This is a continuation of this blog, where I tried to find the most active member of a whatsApp group. Interestingly it turned out to be myself, and I decided to find out the most frequent words used by me. First objective was to filter out only the messages typed by me, and grep is my saviour here.
$cat chat.txt | grep Sreedish
19 Apr 11:32 pm - Sreedish: how long is the course duration
19 Apr 11:32 pm - Sreedish: and timing of classes?
19 Apr 11:33 pm - Sreedish: monday to sunday ?
But this resulted in some unwanted lines where the other members of the group referred to my name, like this:
16 Apr 10:37 pm - Aravind S Chennai: Sreedish is driving
The next objective was to get the messages typed by name. So it needed some more extra parsing of the text. I made use of the fact that the sender name will be always caught in between a hyphen and a semicolon like this "- Sreedish:" after the time stamp.
$cat chat.txt | awk -F '-' '{print $2}' | awk -F ':' '{if($1 ~ "Sreedish")print $2}'
planning to attend regularly?
how long is the duration?
So splitting the messages by a hyphen and semicolon and making a "if" check for my name was giving me the perfect result that I wanted. I actually verified it by printing $1 instead of $2 in the if block.

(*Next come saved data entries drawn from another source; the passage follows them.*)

-- pv_equiv track=rewrite | github.com/zgwd666/-offer | 面试题13:机器人的运动范围/机器人的运动范围.py | wardrobeFinishing
-- ===== SOURCE A (Python) =====
-- def wardrobeFinishing(m: int, n: int, cnt: int) -> int:
--     visited=[[False for i in range(n)]for i in range(m)]#初始化标记数组
--     dir=[(0,1),(1,0)]#创建方向数组
--     def digit(x,y):#计算点位各个位置上的数字和
--         s=0
--         while x!=0:
--             s+=x%10
--             x=x//10
--         while y!=0:
--             s+=y%10
--             y=y//10
--         return s
--     def bfs(visited,i,j,cnt):#bfs函数，参数包括标记数组，点位坐标，cnt
--         queue=[]#初始化队列
--         queue.append((i,j))#将当前点加入队列中
--         visited[i][j]=True#将当前点标记为True
--         res=1#初始化结果未1
--         while queue:#对队列进行遍历
--             curx,cury=queue.pop()#弹出队列最左侧的点
--             for dx,dy in dir:#对点的右侧和下侧点进行遍历
--                 nextx,nexty=curx+dx,cury+dy#计算下一个点
--                 if nextx<0 or nextx>=m or nexty<0 or nexty>=n or visited[nextx][nexty] or digit(nextx,nexty)>cnt:#如果下一个点超过边界或者下一个点已经遍历过或者下一个点的和大于目标值，直接跳过
--                     continue
--                 res+=1#满足条件结果加一
--                 visited[nextx][nexty]=True#将下一个点进行标记
--                 queue.append((nextx,nexty))#将下一个点加入队列中
--         return res#返回结果
--     res=bfs(visited,0,0,cnt)#进行BFS计算结果
--     return res#返回结果
-- ===== SOURCE B (Python) =====
-- def wardrobeFinishing(m: int, n: int, cnt: int) -> int:
--     # Row-by-row dynamic programming: a cell is reachable iff it is the origin,
--     # or its digit sum is within cnt and the cell above or to the left is reachable.
--     def digitsum(x, y):
--         s = 0
--         while x:
--             s += x % 10
--             x //= 10
--         while y:
--             s += y % 10
--             y //= 10
--         return s
--     total = 0
--     prev = []
--     for i in range(m):
--         curr = []
--         for j in range(n):
--             r = (i == 0 and j == 0) or (digitsum(i, j) <= cnt and
--                  ((i > 0 and prev[j]) or (j > 0 and curr[j - 1])))
--             curr.append(r)
--             total += r
--         prev = curr
--     return total
-- ===== Notes on version B (the rewrite author's own statement) =====
-- stated objective: simpler
-- what changed: Replaced the DFS/queue over a full visited matrix by a row-by-row dynamic-programming pass that keeps only the previous row and counts reachable cells as they are computed.
import Mathlib
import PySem

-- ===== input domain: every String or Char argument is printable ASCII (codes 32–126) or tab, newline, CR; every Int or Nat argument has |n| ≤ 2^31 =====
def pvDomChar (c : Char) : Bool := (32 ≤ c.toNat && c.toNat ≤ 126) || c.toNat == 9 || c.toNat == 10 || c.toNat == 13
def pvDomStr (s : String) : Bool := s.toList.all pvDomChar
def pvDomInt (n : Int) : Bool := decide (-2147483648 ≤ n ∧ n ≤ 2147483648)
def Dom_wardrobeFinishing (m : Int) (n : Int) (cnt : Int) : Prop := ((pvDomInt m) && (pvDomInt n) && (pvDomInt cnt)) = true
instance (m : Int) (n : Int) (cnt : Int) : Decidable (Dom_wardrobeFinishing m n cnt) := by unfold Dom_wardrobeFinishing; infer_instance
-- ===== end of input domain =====

-- B replaces A's DFS/queue over a full visited matrix by a row-by-row dynamic-programming
-- pass keeping only the previous row (objective: simpler).

-- Shared helper: both Pythons contain the identical digit-sum loop
-- (`while x != 0: s += x % 10; x = x // 10`, then the same for y).
-- The loop guard `x ≠ 0` is rendered as `0 < x`: within both programs the helper is only
-- called with nonnegative arguments, where the two guards agree (for x < 0 Python diverges).
def pyDigitLoop (x s : Int) : Int :=
  if h : 0 < x then pyDigitLoop (PySem.Int.floordiv x 10) (s + PySem.Int.mod x 10) else s
termination_by x.toNat
decreasing_by
  have h10 : PySem.Int.floordiv x 10 = x / 10 := PySem.Int.floordiv_eq_ediv_of_pos (by omega)
  have : x / 10 < x := by omega
  have h0 : 0 ≤ x / 10 := by positivity
  omega

def pyDigit (x y : Int) : Int := pyDigitLoop y (pyDigitLoop x 0)

-- ===== PORT A =====
-- Python lists have O(1) indexing/append/pop, so the mutable state (visited, queue) is held
-- in Arrays; the proofs relate them to plain lists via toList.
-- visited[i][j] read/write; indices are nonnegative and in range when these are evaluated
-- (the bounds test precedes them), so `toNat`/`getD`/`setIfInBounds` are exact there.
def vget (v : Array (Array Bool)) (i j : Int) : Bool := (v.getD i.toNat #[]).getD j.toNat false

def vset (v : Array (Array Bool)) (i j : Int) : Array (Array Bool) :=
  let row := v.getD i.toNat #[]
  let v' := v.setIfInBounds i.toNat #[]  -- release the row's reference so the update is in place (same value)
  v'.setIfInBounds i.toNat (row.setIfInBounds j.toNat true)

-- one pass of the `for dx,dy in dir` body; state = (visited, queue, res)
def stepA (m n cnt : Int) (cur : Int × Int)
    (st : Array (Array Bool) × Array (Int × Int) × Int) (d : Int × Int) :
    Array (Array Bool) × Array (Int × Int) × Int :=
  let nextx := cur.1 + d.1
  let nexty := cur.2 + d.2
  if nextx < 0 ∨ m ≤ nextx ∨ nexty < 0 ∨ n ≤ nexty then st
  else if vget st.1 nextx nexty then st
  else if cnt < pyDigit nextx nexty then st
  else (vset st.1 nextx nexty, st.2.1.push (nextx, nexty), st.2.2 + 1)

-- `while queue:` — queue.pop() takes the LAST element; fuel only makes the loop total
-- (2*m*n steps are proved sufficient below), the branch `0 => res` is never reached on Pre_.
def bfsLoopA (m n cnt : Int) :
    Nat → Array (Array Bool) → Array (Int × Int) → Int → Int
  | 0, _, _, res => res
  | fuel + 1, visited, queue, res =>
    match queue.back? with
    | none => res
    | some cur =>
      let st := [((0 : Int), (1 : Int)), ((1 : Int), (0 : Int))].foldl
        (stepA m n cnt cur) (visited, queue.pop, res)
      bfsLoopA m n cnt fuel st.1 st.2.1 st.2.2
-- pv_equiv track=rewrite | github.com/laushkin1/STU_Study | prog2024/cvicenie4/sekcia3/uloha14.py | rovnaka_farba
-- ===== SOURCE A (Python) =====
-- def rovnaka_farba(x1: int, y1: int, x2: int, y2: int) -> bool:
--     if not all(i < 9 and i > 0 for i in [x1, x2, y1, y2]):
--         return False
--
--     chess_board = []
--     for i in range(8):
--         if i%2: chess_board.append([1, 0, 1, 0, 1, 0, 1, 0])
--         else: chess_board.append([0, 1, 0, 1, 0, 1, 0, 1])
--
--     indx_x1 = 8-x1
--     indx_x2 = 8-x2
--     indx_y1 = y1-1
--     indx_y2 = y2-1
--     if chess_board[indx_y1][indx_x1] == chess_board[indx_y2][indx_x2]: return True
--     return False
-- ===== SOURCE B (Python) =====
-- def rovnaka_farba(x1: int, y1: int, x2: int, y2: int) -> bool:
--     if not all(i < 9 and i > 0 for i in [x1, x2, y1, y2]):
--         return False
--     return (x1 + y1) % 2 == (x2 + y2) % 2
-- ===== Notes on version B (the rewrite author's own statement) =====
-- stated objective: simpler
-- what changed: Replaces the 8x8 board table construction and double indexing with the closed-form parity test (x1+y1)%2 == (x2+y2)%2, keeping the same range guard.
import Mathlib
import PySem

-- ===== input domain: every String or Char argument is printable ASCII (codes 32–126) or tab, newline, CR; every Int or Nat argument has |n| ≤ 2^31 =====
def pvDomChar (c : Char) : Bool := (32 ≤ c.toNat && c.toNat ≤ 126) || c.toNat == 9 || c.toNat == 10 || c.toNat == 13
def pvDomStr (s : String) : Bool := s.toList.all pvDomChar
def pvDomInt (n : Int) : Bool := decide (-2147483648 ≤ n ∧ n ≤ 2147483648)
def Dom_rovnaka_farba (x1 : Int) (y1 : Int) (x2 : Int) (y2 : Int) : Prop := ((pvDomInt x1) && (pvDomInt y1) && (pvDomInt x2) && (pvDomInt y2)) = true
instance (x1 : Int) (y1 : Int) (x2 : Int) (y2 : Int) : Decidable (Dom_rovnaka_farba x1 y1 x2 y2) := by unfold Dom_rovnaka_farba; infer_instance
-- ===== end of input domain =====

-- ===== PORT A =====
-- Port of A: builds the 8x8 board row by row and compares the two indexed cells.
def rovnaka_farba (x1 : Int) (y1 : Int) (x2 : Int) (y2 : Int) : Bool :=
  if !([x1, x2, y1, y2].all (fun i => i < 9 && i > 0)) then false
  else
    let chess_board : List (List Int) :=
      (PySem.List.pyRange 0 8 1).foldl (fun acc i =>
        if i % 2 != 0 then acc ++ [[1, 0, 1, 0, 1, 0, 1, 0]]
        else acc ++ [[0, 1, 0, 1, 0, 1, 0, 1]]) []
    let indx_x1 := 8 - x1
    let indx_x2 := 8 - x2
    let indx_y1 := y1 - 1
    let indx_y2 := y2 - 1
    match PySem.List.pyGet? chess_board indx_y1, PySem.List.pyGet? chess_board indx_y2 with
    | some row1, some row2 =>
      match PySem.List.pyGet? row1 indx_x1, PySem.List.pyGet? row2 indx_x2 with
      | some c1, some c2 => if c1 == c2 then true else false
      | _, _ => false  -- unreachable: guard ensures all indices in range
    | _, _ => false  -- unreachable

-- ===== PORT B =====
-- Port of B: same guard, then a closed-form parity comparison (no board table).
def rovnaka_farba_alt (x1 : Int) (y1 : Int) (x2 : Int) (y2 : Int) : Bool :=
  if !([x1, x2, y1, y2].all (fun i => i < 9 && i > 0)) then false
  else PySem.Int.mod (x1 + y1) 2 == PySem.Int.mod (x2 + y2) 2

-- ===== PRECONDITION & SPEC =====
def Spec_rovnaka_farba (x1 : Int) (y1 : Int) (x2 : Int) (y2 : Int) (out : Bool) : Prop := out = rovnaka_farba_alt x1 y1 x2 y2
instance (x1 : Int) (y1 : Int) (x2 : Int) (y2 : Int) (out : Bool) : Decidable (Spec_rovnaka_farba x1 y1 x2 y2 out) := by unfold Spec_rovnaka_farba; infer_instance

-- ===== CLAIM (what is proved, stated in full; the proofs are below) =====
def Claim_equal_rovnaka_farba : Prop := ∀ (x1 : Int) (y1 : Int) (x2 : Int) (y2 : Int), Dom_rovnaka_farba x1 y1 x2 y2 → Spec_rovnaka_farba x1 y1 x2 y2 (rovnaka_farba x1 y1 x2 y2)

-- ===== LEMMAS AND PROOFS =====

-- ===== VERDICT (by name: the statement is the Claim_ definition above) =====
theorem rovnaka_farba_spec : Claim_equal_rovnaka_farba := by
  intro x1 y1 x2 y2 _
  unfold Spec_rovnaka_farba rovnaka_farba rovnaka_farba_alt
  by_cases hg : ([x1, x2, y1, y2].all (fun i => i < 9 && i > 0)) = true
  · simp only [hg, Bool.not_true, Bool.false_eq_true, if_false]
    simp only [List.all_cons, List.all_nil, Bool.and_true, Bool.and_eq_true,
      decide_eq_true_eq] at hg
    obtain ⟨⟨h1a, h1b⟩, ⟨h2a, h2b⟩, ⟨h3a, h3b⟩, ⟨h4a, h4b⟩⟩ := hg
    interval_cases x1 <;> interval_cases y1 <;> interval_cases x2 <;> interval_cases y2 <;> decide
  · simp [hg]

Next task was to tokenise the sentences to words, so that I can count the occurrences. I had to google to figure out how this can be done, and came across this translate command in Unix. I had seen people using this, but I never used it before. A quick read through man page of "tr" gave me an idea of how powerful this utility is. "tr" copies the standard input to the standard output with substitution or deletion of selected characters. $cat chat.txt | awk -F '-' '{print $2}' | awk -F ':' '{if($1 ~ "Sreedish")print $2}' | tr -cs '[:alnum:]' '\n'
The good this with this command was that, it also stripped out the special characters and injected only the alphanumeric characters into our analysis. All that what remaining was to make a count. and here we go.
But the result still had some problem. 62 times 'i' and 444 times 'I'
62 i
444 I
And at this point i realised the words are coming case sensitive. So one more step to be done to make the tokenised words all to small case.
cat chat.txt | awk -F '-' '{print $2}' |
awk -F ':' '{if($1 ~ "Sreedish")print $2}' |
tr -cs '[:alnum:]' '\n'|tr '[:upper:]' '[:lower:]' |
sort | uniq -c | sort
And it gave me this "506 i" and this was exactly I wanted. And the top words of total word count were
137 will 140 are 149 of 164 it 235 for 236 jith 241 a 242 in 263 the 272 to 295 and 342 is 410 you 506 i
Most of these words are stop words and can be easily filtered out by a "grep -v", which should give more meaningful insights about the frequent words.
ps: Another interesting thing that can be done on top of this is stemming and Porter stemmer is one very easy stemmer.